◆ **Exercise directions**
Using the data that follows, give the number of lines in which the word "tokenizer" occurs. Write only the number.

◆ **Records contained in a dataset**
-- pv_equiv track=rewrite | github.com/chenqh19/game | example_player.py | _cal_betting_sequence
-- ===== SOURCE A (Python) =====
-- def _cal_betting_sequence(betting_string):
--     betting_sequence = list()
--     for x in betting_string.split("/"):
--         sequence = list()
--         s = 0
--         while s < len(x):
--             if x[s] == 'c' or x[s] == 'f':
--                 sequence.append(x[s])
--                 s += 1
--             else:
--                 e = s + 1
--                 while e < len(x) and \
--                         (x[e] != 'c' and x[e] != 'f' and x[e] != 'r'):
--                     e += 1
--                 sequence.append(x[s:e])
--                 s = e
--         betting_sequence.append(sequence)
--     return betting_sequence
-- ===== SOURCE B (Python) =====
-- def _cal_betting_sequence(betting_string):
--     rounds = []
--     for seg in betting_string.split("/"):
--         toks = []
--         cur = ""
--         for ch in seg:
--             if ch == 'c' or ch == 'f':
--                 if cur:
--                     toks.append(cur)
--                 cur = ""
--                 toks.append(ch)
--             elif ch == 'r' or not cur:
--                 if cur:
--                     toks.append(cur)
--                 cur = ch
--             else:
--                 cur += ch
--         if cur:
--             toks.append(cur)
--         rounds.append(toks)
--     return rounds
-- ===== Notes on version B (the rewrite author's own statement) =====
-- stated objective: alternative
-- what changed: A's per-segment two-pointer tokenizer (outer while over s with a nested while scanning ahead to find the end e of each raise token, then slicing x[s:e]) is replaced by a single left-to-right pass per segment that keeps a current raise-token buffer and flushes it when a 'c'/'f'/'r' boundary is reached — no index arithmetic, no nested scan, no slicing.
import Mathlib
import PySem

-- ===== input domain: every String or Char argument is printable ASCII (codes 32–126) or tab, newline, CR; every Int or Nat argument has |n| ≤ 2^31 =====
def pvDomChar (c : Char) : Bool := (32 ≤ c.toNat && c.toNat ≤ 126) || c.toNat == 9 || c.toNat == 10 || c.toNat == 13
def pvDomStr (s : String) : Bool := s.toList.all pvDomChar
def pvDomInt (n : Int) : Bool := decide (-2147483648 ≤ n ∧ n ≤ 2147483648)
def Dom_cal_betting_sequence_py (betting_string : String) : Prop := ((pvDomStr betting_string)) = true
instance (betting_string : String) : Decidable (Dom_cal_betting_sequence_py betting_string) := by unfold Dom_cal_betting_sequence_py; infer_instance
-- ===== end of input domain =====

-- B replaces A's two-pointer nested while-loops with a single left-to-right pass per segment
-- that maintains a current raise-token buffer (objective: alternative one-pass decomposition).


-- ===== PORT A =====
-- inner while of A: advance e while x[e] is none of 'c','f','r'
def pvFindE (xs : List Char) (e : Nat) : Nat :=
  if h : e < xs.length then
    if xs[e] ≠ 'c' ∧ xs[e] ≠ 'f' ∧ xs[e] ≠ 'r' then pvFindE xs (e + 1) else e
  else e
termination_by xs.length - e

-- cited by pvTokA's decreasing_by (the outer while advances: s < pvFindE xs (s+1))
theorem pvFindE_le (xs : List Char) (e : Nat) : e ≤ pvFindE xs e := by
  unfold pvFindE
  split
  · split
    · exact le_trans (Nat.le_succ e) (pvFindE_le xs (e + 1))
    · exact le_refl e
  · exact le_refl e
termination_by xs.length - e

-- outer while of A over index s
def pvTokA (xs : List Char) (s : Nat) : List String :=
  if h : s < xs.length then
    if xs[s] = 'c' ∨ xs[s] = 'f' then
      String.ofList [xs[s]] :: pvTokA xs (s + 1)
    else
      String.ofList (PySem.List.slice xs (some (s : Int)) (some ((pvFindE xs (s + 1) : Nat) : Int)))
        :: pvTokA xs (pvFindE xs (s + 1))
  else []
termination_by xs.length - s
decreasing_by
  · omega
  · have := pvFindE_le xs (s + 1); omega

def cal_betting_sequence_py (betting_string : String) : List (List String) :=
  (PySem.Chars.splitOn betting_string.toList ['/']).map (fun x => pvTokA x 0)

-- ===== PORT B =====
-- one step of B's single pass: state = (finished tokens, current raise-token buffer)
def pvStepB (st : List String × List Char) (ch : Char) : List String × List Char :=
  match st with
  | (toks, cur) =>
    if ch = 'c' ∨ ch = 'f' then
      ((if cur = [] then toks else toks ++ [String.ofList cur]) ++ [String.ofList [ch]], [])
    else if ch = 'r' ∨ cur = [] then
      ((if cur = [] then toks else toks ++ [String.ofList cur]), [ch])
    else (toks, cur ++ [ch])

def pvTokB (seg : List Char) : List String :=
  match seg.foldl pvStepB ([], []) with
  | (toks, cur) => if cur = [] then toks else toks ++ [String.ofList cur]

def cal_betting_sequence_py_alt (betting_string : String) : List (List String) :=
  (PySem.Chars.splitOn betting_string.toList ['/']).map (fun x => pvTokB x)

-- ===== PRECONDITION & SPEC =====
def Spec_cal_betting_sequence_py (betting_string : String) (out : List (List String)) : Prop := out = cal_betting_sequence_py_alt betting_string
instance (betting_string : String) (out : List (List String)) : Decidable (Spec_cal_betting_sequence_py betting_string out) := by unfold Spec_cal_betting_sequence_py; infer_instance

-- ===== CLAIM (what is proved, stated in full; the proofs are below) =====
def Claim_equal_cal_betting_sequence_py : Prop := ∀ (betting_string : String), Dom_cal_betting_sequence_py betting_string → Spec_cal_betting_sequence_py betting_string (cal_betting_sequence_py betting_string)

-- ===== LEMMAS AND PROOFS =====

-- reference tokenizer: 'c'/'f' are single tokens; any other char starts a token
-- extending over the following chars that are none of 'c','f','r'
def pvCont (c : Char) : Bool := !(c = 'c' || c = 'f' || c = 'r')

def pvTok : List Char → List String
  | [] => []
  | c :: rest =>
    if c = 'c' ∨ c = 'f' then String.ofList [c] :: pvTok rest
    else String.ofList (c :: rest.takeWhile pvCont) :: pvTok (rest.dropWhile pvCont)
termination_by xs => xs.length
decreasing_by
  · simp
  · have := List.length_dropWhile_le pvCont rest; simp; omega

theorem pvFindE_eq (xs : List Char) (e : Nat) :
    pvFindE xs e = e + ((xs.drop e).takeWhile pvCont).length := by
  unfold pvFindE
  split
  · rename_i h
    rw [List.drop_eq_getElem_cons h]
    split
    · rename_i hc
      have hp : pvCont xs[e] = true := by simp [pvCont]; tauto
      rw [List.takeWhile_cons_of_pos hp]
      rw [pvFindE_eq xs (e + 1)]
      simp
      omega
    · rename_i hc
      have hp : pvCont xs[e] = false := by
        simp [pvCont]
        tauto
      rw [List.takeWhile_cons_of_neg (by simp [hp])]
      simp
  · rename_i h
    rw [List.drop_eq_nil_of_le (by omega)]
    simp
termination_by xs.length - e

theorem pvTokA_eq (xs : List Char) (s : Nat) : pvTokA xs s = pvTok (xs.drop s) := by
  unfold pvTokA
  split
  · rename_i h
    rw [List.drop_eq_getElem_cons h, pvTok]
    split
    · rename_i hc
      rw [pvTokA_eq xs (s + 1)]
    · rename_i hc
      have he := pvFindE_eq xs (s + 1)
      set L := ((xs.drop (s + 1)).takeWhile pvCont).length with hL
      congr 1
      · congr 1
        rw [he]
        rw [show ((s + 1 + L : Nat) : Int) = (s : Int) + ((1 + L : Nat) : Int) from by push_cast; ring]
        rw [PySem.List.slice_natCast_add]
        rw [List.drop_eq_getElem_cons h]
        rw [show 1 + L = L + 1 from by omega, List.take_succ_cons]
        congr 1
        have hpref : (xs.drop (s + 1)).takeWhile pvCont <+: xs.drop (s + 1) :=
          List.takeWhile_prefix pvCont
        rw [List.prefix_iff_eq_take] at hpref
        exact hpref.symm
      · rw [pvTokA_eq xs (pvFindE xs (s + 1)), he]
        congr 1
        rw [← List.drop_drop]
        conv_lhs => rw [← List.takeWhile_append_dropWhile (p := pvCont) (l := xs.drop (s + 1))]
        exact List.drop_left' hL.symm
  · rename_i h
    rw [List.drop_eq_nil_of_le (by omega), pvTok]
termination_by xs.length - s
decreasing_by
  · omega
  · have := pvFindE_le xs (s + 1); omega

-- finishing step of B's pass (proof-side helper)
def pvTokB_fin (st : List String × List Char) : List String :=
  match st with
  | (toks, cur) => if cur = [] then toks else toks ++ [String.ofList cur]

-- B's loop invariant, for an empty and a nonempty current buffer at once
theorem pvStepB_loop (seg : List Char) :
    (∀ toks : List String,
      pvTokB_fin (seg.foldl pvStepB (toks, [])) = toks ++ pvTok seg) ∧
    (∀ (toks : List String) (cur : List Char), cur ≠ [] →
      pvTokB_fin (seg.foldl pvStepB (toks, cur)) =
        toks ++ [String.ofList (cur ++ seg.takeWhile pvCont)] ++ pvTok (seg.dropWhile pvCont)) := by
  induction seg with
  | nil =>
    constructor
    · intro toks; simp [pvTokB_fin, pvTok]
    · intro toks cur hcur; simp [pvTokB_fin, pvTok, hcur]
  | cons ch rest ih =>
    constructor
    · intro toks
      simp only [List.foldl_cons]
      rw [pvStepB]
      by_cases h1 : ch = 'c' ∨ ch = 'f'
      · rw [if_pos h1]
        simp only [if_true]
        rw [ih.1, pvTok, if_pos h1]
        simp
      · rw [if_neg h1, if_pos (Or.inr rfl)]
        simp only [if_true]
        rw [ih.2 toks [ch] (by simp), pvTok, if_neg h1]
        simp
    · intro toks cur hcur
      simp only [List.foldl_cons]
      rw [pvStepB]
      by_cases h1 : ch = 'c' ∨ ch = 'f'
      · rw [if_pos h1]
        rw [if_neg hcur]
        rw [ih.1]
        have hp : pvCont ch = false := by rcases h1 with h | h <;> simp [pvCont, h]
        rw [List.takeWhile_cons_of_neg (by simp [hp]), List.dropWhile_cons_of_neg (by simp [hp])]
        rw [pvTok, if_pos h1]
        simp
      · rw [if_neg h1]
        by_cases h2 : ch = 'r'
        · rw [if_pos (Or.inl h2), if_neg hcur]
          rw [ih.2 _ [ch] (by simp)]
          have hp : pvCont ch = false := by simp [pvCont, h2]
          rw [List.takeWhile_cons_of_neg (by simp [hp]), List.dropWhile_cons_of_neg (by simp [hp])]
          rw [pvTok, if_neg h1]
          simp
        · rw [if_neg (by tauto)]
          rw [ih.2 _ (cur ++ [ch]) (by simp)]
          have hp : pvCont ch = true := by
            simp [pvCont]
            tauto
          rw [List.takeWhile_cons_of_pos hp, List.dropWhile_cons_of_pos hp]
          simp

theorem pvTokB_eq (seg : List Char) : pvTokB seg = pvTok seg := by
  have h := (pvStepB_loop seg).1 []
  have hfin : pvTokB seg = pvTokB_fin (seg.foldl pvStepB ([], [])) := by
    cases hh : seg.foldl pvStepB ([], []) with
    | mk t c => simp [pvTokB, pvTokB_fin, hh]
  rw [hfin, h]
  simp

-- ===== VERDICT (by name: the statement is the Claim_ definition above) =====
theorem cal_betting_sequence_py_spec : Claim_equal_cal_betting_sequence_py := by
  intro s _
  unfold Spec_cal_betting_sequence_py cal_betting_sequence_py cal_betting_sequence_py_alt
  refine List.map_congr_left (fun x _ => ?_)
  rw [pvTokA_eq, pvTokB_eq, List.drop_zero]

◆ **Exercise solution**
2